We may be required to report information to the Administration for the Prevention of Money Laundering (Uprava za sprečavanje pranja novca) and to cooperate with other competent authorities. Where the law requires it, we may do so without prior notice to you, and we are in some cases legally prohibited from telling you that a report has been made.

5. Your postal mail

When we receive and scan your mail we process its contents on your behalf, as your data processor. You remain the controller of that content. We scan items and notify you, retain the scanned copies for the period set by your plan, and securely destroy physical originals on a defined schedule.

6. How long we keep your data

  • Identity-verification and due-diligence records: 10 years after our business relationship ends, as required by anti-money-laundering law.
  • Accounting and billing records: 10 years, as required by the Accounting Law.
  • Scanned mail: for the period set by your plan; physical originals are securely destroyed after the storage window.
  • Account data: for as long as you are a customer and a reasonable period afterwards.
  • Marketing data: until you withdraw your consent.

7. Who we share it with

We never sell your personal data. We share it only as needed to run the service and meet our obligations:

  • identity-verification providers who help us complete know-your-customer checks;
  • our payment provider, for billing;
  • our hosting and infrastructure providers, who store data securely on our behalf;
  • our accountants and professional advisers;
  • competent authorities, including the Administration for the Prevention of Money Laundering, where we are legally required to disclose.

8. Where your data is stored

Your data is held on secure, encrypted infrastructure.

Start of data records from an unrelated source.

-- pv_equiv track=rewrite | github.com/InsideZhou/inside-utils | python/turing/alternating_subsequence.py | alt_subsequence_best_dp
-- ===== SOURCE A (Python) =====
-- from typing import List
--
-- def alt_subsequence_best_dp(nums: List[int]) -> int:
--     if 0 == len(nums):
--         return 0
--
--     result, accumulated, prev = 1, 1, nums[0]
--     for n in nums[1:]:
--         if n != prev:
--             accumulated += 1
--         else:
--             result = max(result, accumulated)
--             accumulated = 1
--
--         prev = n
--
--     return max(result, accumulated)
-- ===== SOURCE B (Python) =====
-- def alt_subsequence_best_dp(nums):
--     n = len(nums)
--     breaks = [i + 1 for i, (x, y) in enumerate(zip(nums, nums[1:])) if x == y]
--     boundaries = [0] + breaks + [n]
--     best = 0
--     for lo, hi in zip(boundaries, boundaries[1:]):
--         best = max(best, hi - lo)
--     return best
-- ===== Notes on version B (the rewrite author's own statement) =====
-- stated objective: alternative
-- what changed: Replaces A's stateful accumulator-and-reset loop with a two-phase computation: first collect the break indices (where adjacent elements are equal), then take the maximum gap between consecutive boundary points (0, the breaks, len(nums)); the empty case falls out without a special branch.
import Mathlib
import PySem

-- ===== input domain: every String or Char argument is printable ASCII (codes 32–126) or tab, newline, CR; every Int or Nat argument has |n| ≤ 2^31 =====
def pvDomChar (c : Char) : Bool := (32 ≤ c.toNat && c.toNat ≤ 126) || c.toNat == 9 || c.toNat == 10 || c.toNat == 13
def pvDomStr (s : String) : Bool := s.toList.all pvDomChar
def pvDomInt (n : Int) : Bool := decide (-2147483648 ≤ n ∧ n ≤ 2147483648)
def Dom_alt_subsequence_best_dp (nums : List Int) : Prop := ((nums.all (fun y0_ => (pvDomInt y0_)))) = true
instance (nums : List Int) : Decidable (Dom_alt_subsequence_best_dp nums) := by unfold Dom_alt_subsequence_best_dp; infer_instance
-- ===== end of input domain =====

-- B replaces A's stateful accumulator-and-reset loop by a two-phase break-points/boundary-gaps computation (alternative decomposition, same cost).

-- ===== PORT A =====
def alt_subsequence_best_dp (nums : List Int) : Int :=
  if PySem.List.len nums = 0 then 0
  else
    -- nums[0]: in range because the length-0 case returned above (pyGetD exact here)
    let prev0 : Int := PySem.List.pyGetD nums 0 0
    let s := (PySem.List.slice nums (some 1) none).foldl
      (fun (st : Int × Int × Int) n =>
        if n ≠ st.2.2 then (st.1, st.2.1 + 1, n)
        else (max st.1 st.2.1, 1, n)) (1, 1, prev0)
    max s.1 s.2.1

-- ===== PORT B =====
def alt_subsequence_best_dp_alt (nums : List Int) : Int :=
  let n : Int := PySem.List.len nums
  let breaks : List Int :=
    (PySem.List.enumerate (nums.zip (PySem.List.slice nums (some 1) none)) 0).filterMap
      (fun p => if p.2.1 = p.2.2 then some (p.1 + 1) else none)
  let boundaries : List Int := 0 :: (breaks ++ [n])
  (boundaries.zip (PySem.List.slice boundaries (some 1) none)).foldl
    (fun best p => max best (p.2 - p.1)) 0

-- ===== PRECONDITION & SPEC =====
def Spec_alt_subsequence_best_dp (nums : List Int) (out : Int) : Prop := out = alt_subsequence_best_dp_alt nums
instance (nums : List Int) (out : Int) : Decidable (Spec_alt_subsequence_best_dp nums out) := by unfold Spec_alt_subsequence_best_dp; infer_instance

-- ===== CLAIM (what is proved, stated in full; the proofs are below) =====
def Claim_equal_alt_subsequence_best_dp : Prop := ∀ (nums : List Int), Dom_alt_subsequence_best_dp nums → Spec_alt_subsequence_best_dp nums (alt_subsequence_best_dp nums)

-- ===== LEMMAS AND PROOFS =====

-- run lengths of (p :: t) where the current run already has length a
def pvRL : Int → Int → List Int → List Int
  | _, a, [] => [a]
  | p, a, n :: t => if n ≠ p then pvRL n (a+1) t else a :: pvRL n 1 t

-- B's max-of-gaps loop over boundaries prev :: bs ++ [last], abstracted
def pvF : Int → Int → List Int → Int → Int
  | prev, acc, [], last => max acc (last - prev)
  | prev, acc, x :: xs, last => pvF x (max acc (x - prev)) xs last

-- B's break-point comprehension with enumerate start s
def pvBK (s : Int) (l : List (Int × Int)) : List Int :=
  (PySem.List.enumerate l s).filterMap (fun p => if p.2.1 = p.2.2 then some (p.1 + 1) else none)

-- A's loop body, named
def pvStep : Int × Int × Int → Int → Int × Int × Int :=
  fun st n => if n ≠ st.2.2 then (st.1, st.2.1 + 1, n) else (max st.1 st.2.1, 1, n)

theorem pvStep_eq :
    (fun (st : Int × Int × Int) n =>
      if n ≠ st.2.2 then (st.1, st.2.1 + 1, n) else (max st.1 st.2.1, 1, n)) = pvStep := rfl

theorem pvBK_nil (s : Int) : pvBK s [] = [] := rfl

theorem pvBK_cons (s x y : Int) (l : List (Int × Int)) :
    pvBK s ((x, y) :: l) = if x = y then (s + 1) :: pvBK (s + 1) l else pvBK (s + 1) l := by
  by_cases h : x = y <;> simp [pvBK, PySem.List.enumerate_cons, h]

-- A's loop equals a fold of max over the run lengths
theorem pvA_fold (t : List Int) : ∀ (r a p : Int),
    max (List.foldl pvStep (r, a, p) t).1 (List.foldl pvStep (r, a, p) t).2.1
      = (pvRL p a t).foldl max r := by
  induction t with
  | nil => intro r a p; simp [pvRL]
  | cons n t ih =>
    intro r a p
    by_cases h : n = p
    · rw [List.foldl_cons, show pvStep (r, a, p) n = (max r a, 1, n) from by simp [pvStep, h]]
      rw [show pvRL p a (n :: t) = a :: pvRL n 1 t from by simp [pvRL, h], List.foldl_cons]
      exact ih (max r a) 1 n
    · rw [List.foldl_cons, show pvStep (r, a, p) n = (r, a + 1, n) from by simp [pvStep, h]]
      rw [show pvRL p a (n :: t) = pvRL n (a + 1) t from by simp [pvRL, h]]
      exact ih r (a + 1) n

-- the zip-fold of B is pvF
theorem pvZipF (bs : List Int) : ∀ (prev acc last : Int),
    (((prev :: (bs ++ [last])).zip (bs ++ [last])).foldl
      (fun best p => max best (p.2 - p.1)) acc) = pvF prev acc bs last := by
  induction bs with
  | nil => intro prev acc last; simp [pvF]
  | cons x xs ih =>
    intro prev acc last
    simpa [pvF] using ih x (max acc (x - prev)) last

-- main invariant: pvF over the shifted break points equals fold of max over run lengths
theorem pvMain (t : List Int) : ∀ (p a prev acc : Int),
    pvF prev acc (pvBK (prev + a) ((p :: t).zip t)) ((t.length : Int) + 1 + prev + a)
      = (pvRL p (a + 1) t).foldl max acc := by
  induction t with
  | nil =>
    intro p a prev acc
    simp only [List.zip_nil_right, pvBK_nil, pvF, pvRL, List.foldl_cons, List.foldl_nil,
      List.length_nil, Nat.cast_zero]
    ring_nf
  | cons n t ih =>
    intro p a prev acc
    rw [List.zip_cons_cons]
    by_cases h : p = n
    · rw [pvBK_cons, if_pos h, pvF]
      have key := ih n 0 (prev + a + 1) (max acc (a + 1))
      simp only [add_zero, zero_add] at key
      rw [show (prev + a + 1 - prev : Int) = a + 1 from by ring,
          show (((n :: t).length : Int) + 1 + prev + a) = (t.length : Int) + 1 + (prev + a + 1)
            from by simp only [List.length_cons]; push_cast; ring,
          key]
      have hr : pvRL p (a + 1) (n :: t) = (a + 1) :: pvRL n 1 t := by simp [pvRL, h]
      rw [hr, List.foldl_cons]
    · rw [pvBK_cons, if_neg h]
      have key := ih n (a + 1) prev acc
      rw [show (prev + a + 1 : Int) = prev + (a + 1) from by ring,
          show (((n :: t).length : Int) + 1 + prev + a) = (t.length : Int) + 1 + prev + (a + 1)
            from by simp only [List.length_cons]; push_cast; ring,
          key]
      have hr : pvRL p (a + 1) (n :: t) = pvRL n (a + 1 + 1) t := by
        simp only [pvRL, if_pos (show n ≠ p from fun e => h e.symm)]
      rw [hr]

-- seed shuffle for fold of max
theorem pvFoldMaxInit (l : List Int) : ∀ (b c : Int), l.foldl max (max b c) = max b (l.foldl max c) := by
  induction l with
  | nil => intro b c; rfl
  | cons h t ih =>
    intro b c
    simp only [List.foldl_cons, max_assoc, ih]

theorem pvFoldMaxOne (l : List Int) : l.foldl max 1 = max 1 (l.foldl max 0) := by
  simpa using pvFoldMaxInit l 1 0

-- every pvRL list contains an element ≥ its starting accumulator
theorem pvRL_exists (t : List Int) : ∀ (p a : Int), ∃ x ∈ pvRL p a t, a ≤ x := by
  induction t with
  | nil => intro p a; exact ⟨a, by simp [pvRL]⟩
  | cons n t ih =>
    intro p a
    by_cases h : n = p
    · exact ⟨a, by simp [pvRL, h]⟩
    · obtain ⟨x, hx, hax⟩ := ih n (a + 1)
      exact ⟨x, by simp [pvRL, h, hx], by omega⟩

theorem pvB_eq (nums : List Int) :
    alt_subsequence_best_dp_alt nums =
      match nums with
      | [] => 0
      | h :: t => (pvRL h 1 t).foldl max 0 := by
  match nums with
  | [] => rfl
  | h :: t =>
    show (let boundaries : List Int := 0 :: (pvBK 0 ((h :: t).zip (PySem.List.slice (h :: t) (some 1) none)) ++ [PySem.List.len (h :: t)]);
      (boundaries.zip (PySem.List.slice boundaries (some 1) none)).foldl (fun best p => max best (p.2 - p.1)) 0) = _
    simp only [PySem.List.slice_from_one, PySem.List.len_eq, List.tail_cons, List.length_cons]
    rw [pvZipF]
    have key := pvMain t h 0 0 0
    simp only [add_zero, zero_add] at key
    push_cast
    exact key

-- ===== VERDICT (by name: the statement is the Claim_ definition above) =====
theorem alt_subsequence_best_dp_spec : Claim_equal_alt_subsequence_best_dp := by
  intro nums _
  show alt_subsequence_best_dp nums = alt_subsequence_best_dp_alt nums
  rw [pvB_eq]
  match nums with
  | [] => rfl
  | h :: t =>
    show (if PySem.List.len (h :: t) = 0 then (0:Int) else _) = _
    rw [if_neg (by simp [PySem.List.len_eq]; omega)]
    simp only [PySem.List.pyGetD_zero_cons, PySem.List.slice_from_one, List.tail_cons]
    rw [pvStep_eq, pvA_fold t 1 1 h, pvFoldMaxOne]
    obtain ⟨x, hx, h1x⟩ := pvRL_exists t h 1
    have := (PySem.List.le_foldl_max (pvRL h 1 t) 0).2 x hx
    omega
-- pv_equiv track=rewrite | github.com/yunjs24/boj-archive | 11727/11727.py | solution
-- ===== SOURCE A (Python) =====
-- ans = [0]*1001
--
-- def solution(n):
--     if n==1:
--         return 1
--     if n==2:
--         return 3
--     if ans[n]:
--         return ans[n]
--     prev = 2*solution(n-2)
--     next = solution(n-1)
--     ans[n] = prev + next
--     return ans[n]
-- ===== SOURCE B (Python) =====
-- def solution(n):
--     if n == 1:
--         return 1
--     if n == 2:
--         return 3
--     a, b = 1, 3
--     for _ in range(3, n + 1):
--         a, b = b, b + 2 * a
--     return b
-- ===== Notes on version B (the rewrite author's own statement) =====
-- stated objective: simpler
-- what changed: Replaces the memoized global-array recursion with a bottom-up two-variable iteration over the same recurrence f(n)=f(n-1)+2*f(n-2); no global state, no 1001-slot table, no recursion.
-- outside the precondition, e.g. on solution(0): A raises IndexError, B returns 3
import Mathlib
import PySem

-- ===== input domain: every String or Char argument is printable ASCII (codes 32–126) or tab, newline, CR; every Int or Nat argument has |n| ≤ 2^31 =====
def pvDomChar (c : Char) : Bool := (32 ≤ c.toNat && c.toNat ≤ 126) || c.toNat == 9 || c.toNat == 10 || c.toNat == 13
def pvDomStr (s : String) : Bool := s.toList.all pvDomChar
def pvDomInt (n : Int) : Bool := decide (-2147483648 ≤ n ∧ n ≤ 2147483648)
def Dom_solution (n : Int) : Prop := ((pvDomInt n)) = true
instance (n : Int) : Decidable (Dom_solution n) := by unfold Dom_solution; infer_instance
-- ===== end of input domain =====

-- B replaces A's memoized global-array recursion by a bottom-up two-variable loop
-- over the same recurrence (simpler: no global state, O(1) space). Equivalence is
-- about the return value of a call from the initial (all-zero) memo state; A also
-- mutates the global `ans` array, which B does not.

-- ===== PORT A =====
-- A's recursion with the global memo array threaded through as state; fuel bounds
-- the recursion depth (n+1 suffices on Pre_).
def solutionA : Nat → Int → List Int → Option (Int × List Int)
  | 0, _, _ => none
  | fuel+1, n, ans =>
    if n = 1 then some (1, ans)
    else if n = 2 then some (3, ans)
    else
      (PySem.List.pyGet? ans n).bind fun v =>
        if v ≠ 0 then some (v, ans)
        else
          (solutionA fuel (n-2) ans).bind fun pa =>
            let prev := 2 * pa.1
            (solutionA fuel (n-1) pa.2).bind fun na =>
              (PySem.List.pySet? na.2 n (prev + na.1)).bind fun ans3 =>
                (PySem.List.pyGet? ans3 n).map fun r => (r, ans3)

def solution (n : Int) : Int :=
  ((solutionA (n.toNat + 1) n (List.replicate 1001 0)).map Prod.fst).getD 0

-- ===== PORT B =====
def solution_alt (n : Int) : Int :=
  if n = 1 then 1
  else if n = 2 then 3
  else
    ((PySem.List.pyRange 3 (n+1) 1).foldl
      (fun (p : Int × Int) _ => (p.2, p.2 + 2 * p.1)) (1, 3)).2

-- ===== PRECONDITION & SPEC =====
-- Pre_ excludes exactly the inputs on which A raises from the initial state:
-- n ≤ 0 and n > 1000 both end in an IndexError on the 1001-slot global array.
def Pre_solution (n : Int) : Prop := 1 ≤ n ∧ n ≤ 1000
instance (n : Int) : Decidable (Pre_solution n) := by unfold Pre_solution; infer_instance
def pvWitness_solution : Int := (7)

def Spec_solution (n : Int) (out : Int) : Prop := out = solution_alt n
instance (n : Int) (out : Int) : Decidable (Spec_solution n out) := by unfold Spec_solution; infer_instance

-- ===== CLAIM (what is proved, stated in full; the proofs are below) =====
def Claim_equal_solution : Prop := ∀ (n : Int), Dom_solution n → Pre_solution n → Spec_solution n (solution n)

-- ===== LEMMAS AND PROOFS =====

-- the mathematical recurrence (f2 0 is an unused placeholder)
def f2 : Nat → Int
  | 0 => 0
  | 1 => 1
  | 2 => 3
  | n+3 => f2 (n+2) + 2 * f2 (n+1)

lemma f2_rec (k : Nat) (h : 3 ≤ k) : f2 k = f2 (k-1) + 2 * f2 (k-2) := by
  obtain ⟨m, rfl⟩ : ∃ m, k = m + 3 := ⟨k - 3, by omega⟩
  simp [f2]

-- B-side: the fold computes the pair (f2 (k-1), f2 k)
lemma alt_fold (k : Nat) (h : 2 ≤ k) :
    (PySem.List.pyRange 3 ((k : Int)+1) 1).foldl
      (fun (p : Int × Int) _ => (p.2, p.2 + 2 * p.1)) (1, 3) = (f2 (k-1), f2 k) := by
  induction k with
  | zero => omega
  | succ m ih =>
    rcases Nat.lt_or_ge m 2 with hm | hm
    · interval_cases m
      · omega
      · norm_num [PySem.List.pyRange_one_eq_nil, f2]
    · have hsplit : PySem.List.pyRange 3 ((m : Int) + 1 + 1) 1
          = PySem.List.pyRange 3 ((m : Int) + 1) 1 ++ [(m : Int) + 1] := by
        have := PySem.List.pyRange_one_succ_right (a := 3) (b := (m : Int) + 1) (by omega)
        simpa using this
      have : ((m : Int) + 1) + 1 = ((m : Int) + 1 + 1) := by ring
      rw [show ((m + 1 : Nat) : Int) + 1 = (m : Int) + 1 + 1 by push_cast; ring, hsplit,
        List.foldl_append, ih hm]
      have h3 : 3 ≤ m + 1 := by omega
      have hr := f2_rec (m + 1) h3
      have e1 : m + 1 - 1 = m := by omega
      have e2 : m + 1 - 2 = m - 1 := by omega
      rw [e1, e2] at hr
      simp only [List.foldl_cons, List.foldl_nil]
      rw [e1, hr]

lemma alt_eq_f2 (k : Nat) (h : 1 ≤ k) : solution_alt (k : Int) = f2 k := by
  rcases Nat.lt_or_ge k 3 with hk | hk
  · interval_cases k <;> simp [solution_alt, f2]
  · have h1 : ((k : Int) ≠ 1) := by omega
    have h2 : ((k : Int) ≠ 2) := by omega
    rw [solution_alt, if_neg h1, if_neg h2, alt_fold k (by omega)]

-- A-side memo invariant: every nonzero entry stores the true value
def MemoInv (ans : List Int) : Prop := ∀ i (h : i < ans.length), ans[i] ≠ 0 → ans[i] = f2 i

lemma solA_ok : ∀ (k fuel : Nat) (ans : List Int), 1 ≤ k → k ≤ 1000 → k ≤ fuel →
    ans.length = 1001 → MemoInv ans →
    ∃ ans', solutionA fuel (k : Int) ans = some (f2 k, ans')
      ∧ ans'.length = 1001 ∧ MemoInv ans' := by
  intro k
  induction k using Nat.strong_induction_on with
  | _ k ih =>
    intro fuel ans h1 h1000 hfuel hlen hinv
    obtain ⟨f, rfl⟩ : ∃ f, fuel = f + 1 := ⟨fuel - 1, by omega⟩
    rcases Nat.lt_or_ge k 3 with hk | hk
    · interval_cases k
      · exact ⟨ans, by simp [solutionA, f2], hlen, hinv⟩
      · exact ⟨ans, by simp [solutionA, f2], hlen, hinv⟩
    · have hne1 : ((k : Int) ≠ 1) := by omega
      have hne2 : ((k : Int) ≠ 2) := by omega
      have hklt : k < ans.length := by omega
      have hget : PySem.List.pyGet? ans (k : Int) = some ans[k] := by
        simp [PySem.List.pyGet?_natCast, List.getElem?_eq_getElem hklt]
      by_cases hz : ans[k] = 0
      · -- memo miss: recurse
        have e2 : ((k : Int) - 2) = ((k - 2 : Nat) : Int) := by omega
        have e1 : ((k : Int) - 1) = ((k - 1 : Nat) : Int) := by omega
        obtain ⟨ans1, hA1, hlen1, hinv1⟩ :=
          ih (k - 2) (by omega) f ans (by omega) (by omega) (by omega) hlen hinv
        obtain ⟨ans2, hA2, hlen2, hinv2⟩ :=
          ih (k - 1) (by omega) f ans1 (by omega) (by omega) (by omega) hlen1 hinv1
        have hklt2 : k < ans2.length := by omega
        have hset : PySem.List.pySet? ans2 (k : Int) (2 * f2 (k-2) + f2 (k-1))
            = some (ans2.set k (2 * f2 (k-2) + f2 (k-1))) := by
          exact PySem.List.pySet?_natCast ans2 k _ hklt2
        have hval : 2 * f2 (k - 2) + f2 (k - 1) = f2 k := by rw [f2_rec k hk]; ring
        have hget3 : PySem.List.pyGet? (ans2.set k (2 * f2 (k-2) + f2 (k-1))) (k : Int)
            = some (2 * f2 (k-2) + f2 (k-1)) := by
          rw [PySem.List.pyGet?_natCast]
          exact List.getElem?_set_self hklt2
        refine ⟨ans2.set k (2 * f2 (k-2) + f2 (k-1)), ?_, by simpa using hlen2, ?_⟩
        · rw [solutionA]
          simp only [if_neg hne1, if_neg hne2, hget, Option.bind_some,
            if_neg (show ¬ (ans[k] ≠ 0) by simp [hz]), e2, hA1, e1, hA2]
          simp only [hset, Option.bind_some, hget3, Option.map_some]
          rw [hval]
        · intro i hi hnz
          rw [List.getElem_set] at hnz ⊢
          by_cases hik : k = i
          · subst hik; simp [hval]
          · simp only [if_neg hik] at hnz ⊢
            exact hinv2 i (by simpa [List.length_set] using hi) hnz
      · -- memo hit
        refine ⟨ans, ?_, hlen, hinv⟩
        rw [solutionA]
        simp only [if_neg hne1, if_neg hne2, hget, Option.bind_some]
        rw [if_pos hz, hinv k hklt hz]

-- ===== VERDICT (by name: the statement is the Claim_ definition above) =====
theorem solution_spec : Claim_equal_solution := by
  intro n _ hpre
  obtain ⟨h1, h2⟩ := hpre
  obtain ⟨k, rfl⟩ : ∃ k : Nat, n = (k : Int) := ⟨n.toNat, by omega⟩
  have hk1 : 1 ≤ k := by omega
  have hk2 : k ≤ 1000 := by omega
  have hinv0 : MemoInv (List.replicate 1001 0) := by
    intro i hi hnz
    rw [List.getElem_replicate] at hnz
    exact absurd rfl hnz
  obtain ⟨ans', hA, _, _⟩ := solA_ok k (((k : Int)).toNat + 1) (List.replicate 1001 0)
    hk1 hk2 (by omega) (List.length_replicate) hinv0
  show solution _ = solution_alt _
  rw [solution, hA, alt_eq_f2 k hk1]
  rfl
theorem b_case_b {h : Int} {c0 c1 : Nat} {n : Int} (hc0 : 1 ≤ c0)
    (hn : n = (2 * h + 1) * 2 ^ (c0 + c1) + 2 ^ c1 - 1) :
    get_prev_alt n = (2 * h + 1) * 2 ^ (c0 + c1) - 2 ^ (c0 - 1) := by
  set X : Int := (2 * h + 1) * 2 ^ (c0 - 1) with hXdef
  have hXpow : X * 2 ^ (c1 + 1) = (2 * h + 1) * 2 ^ (c0 + c1) := by
    rw [hXdef, mul_assoc, ← pow_add, show c0 - 1 + (c1 + 1) = c0 + c1 from by omega]
  have hc1lt : (2:Nat) ^ c1 < 2 ^ (c1 + 1) := by
    have : (2:Nat) ^ (c1 + 1) = 2 * 2 ^ c1 := by rw [pow_succ]; ring
    have : (0:Nat) < 2 ^ c1 := by positivity
    omega
  have hc1lt' : (2:Nat) ^ c1 - 1 < 2 ^ (c1 + 1) := by omega
  have hcastm : ((2 ^ c1 - 1 : Nat) : Int) = 2 ^ c1 - 1 := by
    rw [Nat.cast_sub Nat.one_le_two_pow]
    push_cast
    ring
  have hncast : n = X * 2 ^ (c1 + 1) + ((2 ^ c1 - 1 : Nat) : Int) := by
    rw [hn, hXpow, hcastm]
    ring
  have hn1cast : n + 1 = X * 2 ^ (c1 + 1) + ((2 ^ c1 : Nat) : Int) := by
    rw [hn, hXpow]
    push_cast
    ring
  -- c = n & (n+1) clears the trailing ones
  have hc : PySem.Int.band n (n + 1) = (2 * h + 1) * 2 ^ (c0 + c1) := by
    rw [hn1cast, hncast, intK X X (c1 + 1) _ _ hc1lt' hc1lt, PySem.Int.band_self,
        and_pow_pred, hXpow]
    norm_num
  have hC0 : (2 * h + 1) * 2 ^ (c0 + c1) ≠ 0 := mul_ne_zero (by omega) (by positivity)
  simp only [get_prev_alt, hc]
  rw [if_neg hC0]
  have hppow : (2:Int) ^ (c0 + c1 + 1) = 2 ^ (c0 + c1) * 2 := by rw [pow_succ]
  have hpp : (2:Nat) ^ (c0 + c1) < 2 ^ (c0 + c1 + 1) := by
    have : (2:Nat) ^ (c0 + c1 + 1) = 2 * 2 ^ (c0 + c1) := by rw [pow_succ]; ring
    have : (0:Nat) < 2 ^ (c0 + c1) := by positivity
    omega
  have hCcast : (2 * h + 1) * 2 ^ (c0 + c1) = h * 2 ^ (c0 + c1 + 1) + ((2 ^ (c0 + c1) : Nat) : Int) := by
    push_cast
    rw [hppow]
    ring
  have hCneg : -((2 * h + 1) * 2 ^ (c0 + c1)) = (-h - 1) * 2 ^ (c0 + c1 + 1) + ((2 ^ (c0 + c1) : Nat) : Int) := by
    push_cast
    rw [hppow]
    ring
  -- low = c & -c is the lowest set bit 2^p
  have hlow : PySem.Int.band ((2 * h + 1) * 2 ^ (c0 + c1)) (-((2 * h + 1) * 2 ^ (c0 + c1)))
      = ((2 ^ (c0 + c1) : Nat) : Int) := by
    rw [hCneg, hCcast, intK h (-h - 1) (c0 + c1 + 1) _ _ hpp hpp, band_not_self]
    simp
  -- z = ~n & (n+1) is the lowest zero bit 2^c1
  have hnotcast : Int.not n = (-X - 1) * 2 ^ (c1 + 1) + ((2 ^ c1 : Nat) : Int) := by
    rw [not_eq, hn, ← hXpow]
    push_cast
    rw [show (2:Int) ^ (c1 + 1) = 2 ^ c1 * 2 from by rw [pow_succ]]
    ring
  have hz : PySem.Int.band (Int.not n) (n + 1) = ((2 ^ c1 : Nat) : Int) := by
    rw [hnotcast, hn1cast, show (-X - 1 : Int) = -X - 1 from rfl,
        intK (-X - 1) X (c1 + 1) _ _ hc1lt hc1lt, PySem.Int.band_comm (-X - 1) X,
        band_not_self]
    simp
  rw [hlow, hz]
  -- the exact division low // (2*z) = 2^(c0-1)
  have hdiv : PySem.Int.floordiv ((2 ^ (c0 + c1) : Nat) : Int) (2 * ((2 ^ c1 : Nat) : Int))
      = 2 ^ (c0 - 1) := by
    have h2z : 2 * ((2 ^ c1 : Nat) : Int) = 2 ^ (c1 + 1) := by
      push_cast
      rw [pow_succ]
      ring
    have hnum : ((2 ^ (c0 + c1) : Nat) : Int) = 2 ^ (c0 - 1) * 2 ^ (c1 + 1) := by
      push_cast
      rw [← pow_add, show c0 - 1 + (c1 + 1) = c0 + c1 from by omega]
    rw [h2z, hnum, PySem.Int.floordiv_eq_ediv_of_pos (by positivity),
        Int.mul_ediv_cancel _ (by positivity)]
  rw [hdiv]

-- ===== VERDICT (by name: the statement is the Claim_ definition above) =====
theorem get_prev_spec : Claim_equal_get_prev := by
  intro n hd hp
  unfold Spec_get_prev
  rcases decomp n hp with ⟨c1, hn⟩ | ⟨h, c0, c1, hc0, hn⟩
  · rw [a_case_a hn (bound_a hn hd), b_case_a hn]
  · rw [a_case_b hc0 (bound_b hc0 hn hd) hn, b_case_b hc0 hn]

Where data is transferred outside Serbia or the European Economic Area, we rely on appropriate safeguards, such as transfers to countries with an adequate level of protection or standard contractual clauses.

9. Your rights

Under Serbian data-protection law you have the right to:

  • be informed about how we use your data;
  • access the data we hold about you;
  • have inaccurate data corrected;
  • have data erased, where we are not required to keep it;
  • restrict or object to certain processing;
  • receive your data in a portable form.

Some rights are limited where the law requires us to keep records. For example, we cannot erase identity-verification records that we are required to retain for 10 years. To exercise a right, contact privacy@savamix.com.

10. Cookies

We use only essential cookies by default. Any analytics or other non-essential cookies are used only with your consent, which you can manage or withdraw at any time. In particular, we use Google Analytics 4, a service provided by Google, to understand how visitors use the site. It is loaded only after you accept analytics cookies. When loaded, it sets cookies and may transfer data to Google, including to servers outside Serbia and the European Union, under appropriate safeguards. You can accept, decline, or withdraw your consent at any time using the "Cookie settings" link in the footer. The legal basis for this processing is your consent.

11. The supervisory authority

If you believe we have not handled your data properly, you may complain to the Commissioner for Information of Public Importance and Personal Data Protection (Poverenik za informacije od javnog značaja i zaštitu podataka o ličnosti), www.poverenik.rs. We would appreciate the chance to address your concerns first.

12. Changes to this policy

We may update this policy from time to time. We will post the updated version here with a new date and, where the change is significant, let you know by email.